Scan the entries below. Report each line where the string "tmClassify" occurs.

_The input:_

========================

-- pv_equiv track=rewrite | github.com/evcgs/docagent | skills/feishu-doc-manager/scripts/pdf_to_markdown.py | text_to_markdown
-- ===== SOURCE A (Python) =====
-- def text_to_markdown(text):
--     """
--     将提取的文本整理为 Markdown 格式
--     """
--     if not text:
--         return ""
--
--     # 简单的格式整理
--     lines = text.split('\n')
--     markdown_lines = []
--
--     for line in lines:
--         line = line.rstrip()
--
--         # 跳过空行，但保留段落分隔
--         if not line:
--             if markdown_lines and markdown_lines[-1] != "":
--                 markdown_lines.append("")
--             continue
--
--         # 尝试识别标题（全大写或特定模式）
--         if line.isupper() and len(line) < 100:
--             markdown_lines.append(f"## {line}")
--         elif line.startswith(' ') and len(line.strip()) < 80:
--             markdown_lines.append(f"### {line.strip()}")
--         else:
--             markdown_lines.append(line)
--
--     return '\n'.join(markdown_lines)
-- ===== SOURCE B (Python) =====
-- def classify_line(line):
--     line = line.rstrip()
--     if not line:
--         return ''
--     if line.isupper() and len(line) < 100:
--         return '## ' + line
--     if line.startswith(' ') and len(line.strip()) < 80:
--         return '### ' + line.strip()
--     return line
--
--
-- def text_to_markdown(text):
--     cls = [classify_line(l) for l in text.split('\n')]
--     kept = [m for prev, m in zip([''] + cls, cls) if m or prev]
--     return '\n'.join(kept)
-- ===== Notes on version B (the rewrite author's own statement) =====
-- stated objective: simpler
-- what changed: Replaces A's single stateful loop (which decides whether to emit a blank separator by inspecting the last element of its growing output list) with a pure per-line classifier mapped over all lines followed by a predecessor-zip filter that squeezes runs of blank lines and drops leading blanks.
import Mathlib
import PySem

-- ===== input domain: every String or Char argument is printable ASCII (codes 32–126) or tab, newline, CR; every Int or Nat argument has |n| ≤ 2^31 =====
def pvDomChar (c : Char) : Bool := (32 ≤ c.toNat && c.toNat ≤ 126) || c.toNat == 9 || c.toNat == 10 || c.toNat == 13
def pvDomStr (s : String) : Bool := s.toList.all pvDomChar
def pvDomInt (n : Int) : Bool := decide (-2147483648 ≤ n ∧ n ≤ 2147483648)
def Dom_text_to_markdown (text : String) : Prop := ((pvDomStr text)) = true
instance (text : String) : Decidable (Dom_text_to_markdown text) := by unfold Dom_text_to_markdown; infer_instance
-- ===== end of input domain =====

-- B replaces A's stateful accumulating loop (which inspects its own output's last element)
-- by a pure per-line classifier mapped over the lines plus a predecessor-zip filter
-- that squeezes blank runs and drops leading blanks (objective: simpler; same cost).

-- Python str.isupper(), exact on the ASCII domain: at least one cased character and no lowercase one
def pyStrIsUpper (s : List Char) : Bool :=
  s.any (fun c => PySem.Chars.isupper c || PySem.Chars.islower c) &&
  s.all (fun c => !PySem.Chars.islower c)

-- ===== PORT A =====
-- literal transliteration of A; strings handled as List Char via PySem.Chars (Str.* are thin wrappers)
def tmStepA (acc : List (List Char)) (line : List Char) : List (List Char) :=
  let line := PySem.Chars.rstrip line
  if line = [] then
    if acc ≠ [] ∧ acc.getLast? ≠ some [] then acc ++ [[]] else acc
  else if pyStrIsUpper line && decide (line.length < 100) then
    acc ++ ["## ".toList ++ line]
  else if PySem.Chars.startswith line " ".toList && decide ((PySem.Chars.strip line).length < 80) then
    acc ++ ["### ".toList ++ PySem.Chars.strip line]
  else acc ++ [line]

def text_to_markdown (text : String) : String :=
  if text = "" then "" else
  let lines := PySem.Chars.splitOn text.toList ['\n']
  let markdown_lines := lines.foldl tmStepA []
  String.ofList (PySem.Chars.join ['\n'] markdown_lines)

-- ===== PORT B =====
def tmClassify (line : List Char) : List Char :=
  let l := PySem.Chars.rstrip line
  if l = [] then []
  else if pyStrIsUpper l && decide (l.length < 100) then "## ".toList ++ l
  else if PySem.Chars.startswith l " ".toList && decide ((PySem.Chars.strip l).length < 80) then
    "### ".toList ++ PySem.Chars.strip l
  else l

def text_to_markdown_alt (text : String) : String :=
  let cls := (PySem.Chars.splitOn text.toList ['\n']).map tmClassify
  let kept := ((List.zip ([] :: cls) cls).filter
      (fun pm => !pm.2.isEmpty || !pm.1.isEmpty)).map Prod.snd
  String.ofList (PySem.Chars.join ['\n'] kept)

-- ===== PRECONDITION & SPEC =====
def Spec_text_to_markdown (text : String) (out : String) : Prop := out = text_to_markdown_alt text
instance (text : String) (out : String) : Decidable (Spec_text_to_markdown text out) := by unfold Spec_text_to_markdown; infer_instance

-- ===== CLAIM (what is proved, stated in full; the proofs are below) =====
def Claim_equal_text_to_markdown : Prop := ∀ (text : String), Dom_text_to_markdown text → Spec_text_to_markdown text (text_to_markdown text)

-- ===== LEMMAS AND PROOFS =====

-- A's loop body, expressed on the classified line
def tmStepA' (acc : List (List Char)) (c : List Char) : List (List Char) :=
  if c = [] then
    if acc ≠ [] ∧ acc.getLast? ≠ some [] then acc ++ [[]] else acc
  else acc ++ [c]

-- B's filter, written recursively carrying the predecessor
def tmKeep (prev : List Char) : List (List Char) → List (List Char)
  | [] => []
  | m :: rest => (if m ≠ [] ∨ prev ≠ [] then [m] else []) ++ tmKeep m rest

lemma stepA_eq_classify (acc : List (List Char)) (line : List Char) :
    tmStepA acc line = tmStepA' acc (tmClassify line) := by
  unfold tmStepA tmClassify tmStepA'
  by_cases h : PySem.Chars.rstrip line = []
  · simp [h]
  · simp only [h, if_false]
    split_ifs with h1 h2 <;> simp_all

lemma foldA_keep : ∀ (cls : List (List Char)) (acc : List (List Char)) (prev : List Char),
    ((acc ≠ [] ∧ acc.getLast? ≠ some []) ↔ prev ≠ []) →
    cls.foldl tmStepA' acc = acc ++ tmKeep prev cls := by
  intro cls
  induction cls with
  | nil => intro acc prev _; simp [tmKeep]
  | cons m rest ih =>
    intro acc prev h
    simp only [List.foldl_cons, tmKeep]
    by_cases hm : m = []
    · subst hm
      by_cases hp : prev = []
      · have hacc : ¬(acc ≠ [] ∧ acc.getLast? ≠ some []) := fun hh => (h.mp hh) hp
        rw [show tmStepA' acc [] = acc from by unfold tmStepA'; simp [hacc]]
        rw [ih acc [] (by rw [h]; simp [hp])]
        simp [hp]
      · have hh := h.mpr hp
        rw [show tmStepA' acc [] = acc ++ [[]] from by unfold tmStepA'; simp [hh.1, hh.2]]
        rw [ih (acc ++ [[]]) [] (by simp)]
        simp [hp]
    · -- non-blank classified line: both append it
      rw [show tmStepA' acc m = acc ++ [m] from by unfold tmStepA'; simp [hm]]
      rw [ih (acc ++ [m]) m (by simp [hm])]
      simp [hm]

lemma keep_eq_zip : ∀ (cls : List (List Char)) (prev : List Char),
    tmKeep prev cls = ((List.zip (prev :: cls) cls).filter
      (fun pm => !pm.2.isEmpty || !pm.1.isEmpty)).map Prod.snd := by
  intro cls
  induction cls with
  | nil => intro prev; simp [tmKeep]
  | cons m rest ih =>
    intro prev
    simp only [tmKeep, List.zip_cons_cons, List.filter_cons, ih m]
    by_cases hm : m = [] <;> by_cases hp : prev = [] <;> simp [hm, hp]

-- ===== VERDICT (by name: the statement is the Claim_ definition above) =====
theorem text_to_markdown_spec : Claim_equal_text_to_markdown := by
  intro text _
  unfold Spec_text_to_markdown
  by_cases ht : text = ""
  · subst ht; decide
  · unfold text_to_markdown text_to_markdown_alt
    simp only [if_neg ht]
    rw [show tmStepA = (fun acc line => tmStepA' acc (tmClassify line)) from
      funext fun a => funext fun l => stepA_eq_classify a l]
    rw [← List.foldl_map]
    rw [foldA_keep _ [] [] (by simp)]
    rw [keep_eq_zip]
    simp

========================

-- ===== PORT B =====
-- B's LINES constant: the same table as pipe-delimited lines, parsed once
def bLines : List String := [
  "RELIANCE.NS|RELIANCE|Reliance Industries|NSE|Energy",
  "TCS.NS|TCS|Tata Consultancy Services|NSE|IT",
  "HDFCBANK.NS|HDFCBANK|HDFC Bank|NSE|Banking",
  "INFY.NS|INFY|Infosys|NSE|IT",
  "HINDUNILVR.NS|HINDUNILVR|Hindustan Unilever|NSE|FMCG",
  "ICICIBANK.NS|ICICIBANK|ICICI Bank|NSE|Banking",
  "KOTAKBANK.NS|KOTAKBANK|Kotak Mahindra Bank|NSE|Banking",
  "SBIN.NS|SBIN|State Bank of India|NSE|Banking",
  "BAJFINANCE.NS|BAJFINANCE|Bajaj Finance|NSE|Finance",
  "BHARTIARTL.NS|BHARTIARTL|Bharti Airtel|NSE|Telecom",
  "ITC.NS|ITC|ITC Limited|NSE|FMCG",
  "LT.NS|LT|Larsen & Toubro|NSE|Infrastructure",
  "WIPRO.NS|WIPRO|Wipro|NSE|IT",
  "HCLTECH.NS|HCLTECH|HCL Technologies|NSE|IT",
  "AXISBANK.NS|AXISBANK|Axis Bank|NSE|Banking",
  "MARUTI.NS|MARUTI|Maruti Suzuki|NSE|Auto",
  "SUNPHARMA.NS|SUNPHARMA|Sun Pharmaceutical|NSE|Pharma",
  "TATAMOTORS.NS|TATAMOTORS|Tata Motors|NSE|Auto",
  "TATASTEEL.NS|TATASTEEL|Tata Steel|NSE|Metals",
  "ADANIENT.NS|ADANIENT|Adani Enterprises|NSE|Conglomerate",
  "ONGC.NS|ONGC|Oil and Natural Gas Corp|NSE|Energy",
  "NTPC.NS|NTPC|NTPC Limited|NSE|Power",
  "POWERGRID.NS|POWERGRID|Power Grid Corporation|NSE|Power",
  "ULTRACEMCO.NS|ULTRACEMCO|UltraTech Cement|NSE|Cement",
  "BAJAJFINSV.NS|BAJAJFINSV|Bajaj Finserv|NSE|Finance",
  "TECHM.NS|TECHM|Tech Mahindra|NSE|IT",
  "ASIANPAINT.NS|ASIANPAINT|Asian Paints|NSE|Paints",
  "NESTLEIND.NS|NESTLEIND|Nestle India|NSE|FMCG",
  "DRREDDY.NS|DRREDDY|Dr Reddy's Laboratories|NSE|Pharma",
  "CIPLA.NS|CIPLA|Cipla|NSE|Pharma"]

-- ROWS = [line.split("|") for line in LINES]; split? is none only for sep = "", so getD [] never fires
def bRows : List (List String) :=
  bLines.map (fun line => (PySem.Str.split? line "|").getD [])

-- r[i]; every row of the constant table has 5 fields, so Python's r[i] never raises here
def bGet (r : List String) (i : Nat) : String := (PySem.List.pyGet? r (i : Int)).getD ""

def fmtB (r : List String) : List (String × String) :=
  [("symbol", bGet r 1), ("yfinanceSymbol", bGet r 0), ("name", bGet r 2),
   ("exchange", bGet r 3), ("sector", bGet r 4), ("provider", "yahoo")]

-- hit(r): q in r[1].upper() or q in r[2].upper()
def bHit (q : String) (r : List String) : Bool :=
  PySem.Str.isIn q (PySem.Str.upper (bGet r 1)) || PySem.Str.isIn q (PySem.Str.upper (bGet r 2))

========================

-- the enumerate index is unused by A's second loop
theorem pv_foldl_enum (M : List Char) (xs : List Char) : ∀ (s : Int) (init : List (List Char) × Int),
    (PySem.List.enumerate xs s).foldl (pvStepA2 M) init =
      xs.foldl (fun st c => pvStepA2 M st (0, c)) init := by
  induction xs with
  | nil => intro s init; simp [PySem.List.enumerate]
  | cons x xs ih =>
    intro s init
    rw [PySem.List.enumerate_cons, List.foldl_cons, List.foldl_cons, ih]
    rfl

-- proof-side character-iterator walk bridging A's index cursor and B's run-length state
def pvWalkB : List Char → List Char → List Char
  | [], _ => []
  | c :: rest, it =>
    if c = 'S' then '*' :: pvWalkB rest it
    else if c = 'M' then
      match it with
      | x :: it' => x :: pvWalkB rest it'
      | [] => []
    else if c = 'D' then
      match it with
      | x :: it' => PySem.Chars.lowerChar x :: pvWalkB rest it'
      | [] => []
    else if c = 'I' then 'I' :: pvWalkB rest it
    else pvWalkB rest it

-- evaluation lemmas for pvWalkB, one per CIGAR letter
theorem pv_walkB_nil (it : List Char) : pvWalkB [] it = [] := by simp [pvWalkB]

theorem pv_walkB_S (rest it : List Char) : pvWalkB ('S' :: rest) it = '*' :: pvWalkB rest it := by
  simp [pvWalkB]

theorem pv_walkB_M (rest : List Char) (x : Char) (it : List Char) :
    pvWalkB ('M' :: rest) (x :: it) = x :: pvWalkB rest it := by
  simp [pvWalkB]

========================

_Response box:_
def tmClassify (line : List Char) : List Char :=
  let cls := (PySem.Chars.splitOn text.toList ['\n']).map tmClassify
    tmStepA acc line = tmStepA' acc (tmClassify line) := by
  unfold tmStepA tmClassify tmStepA'
    rw [show tmStepA = (fun acc line => tmStepA' acc (tmClassify line)) from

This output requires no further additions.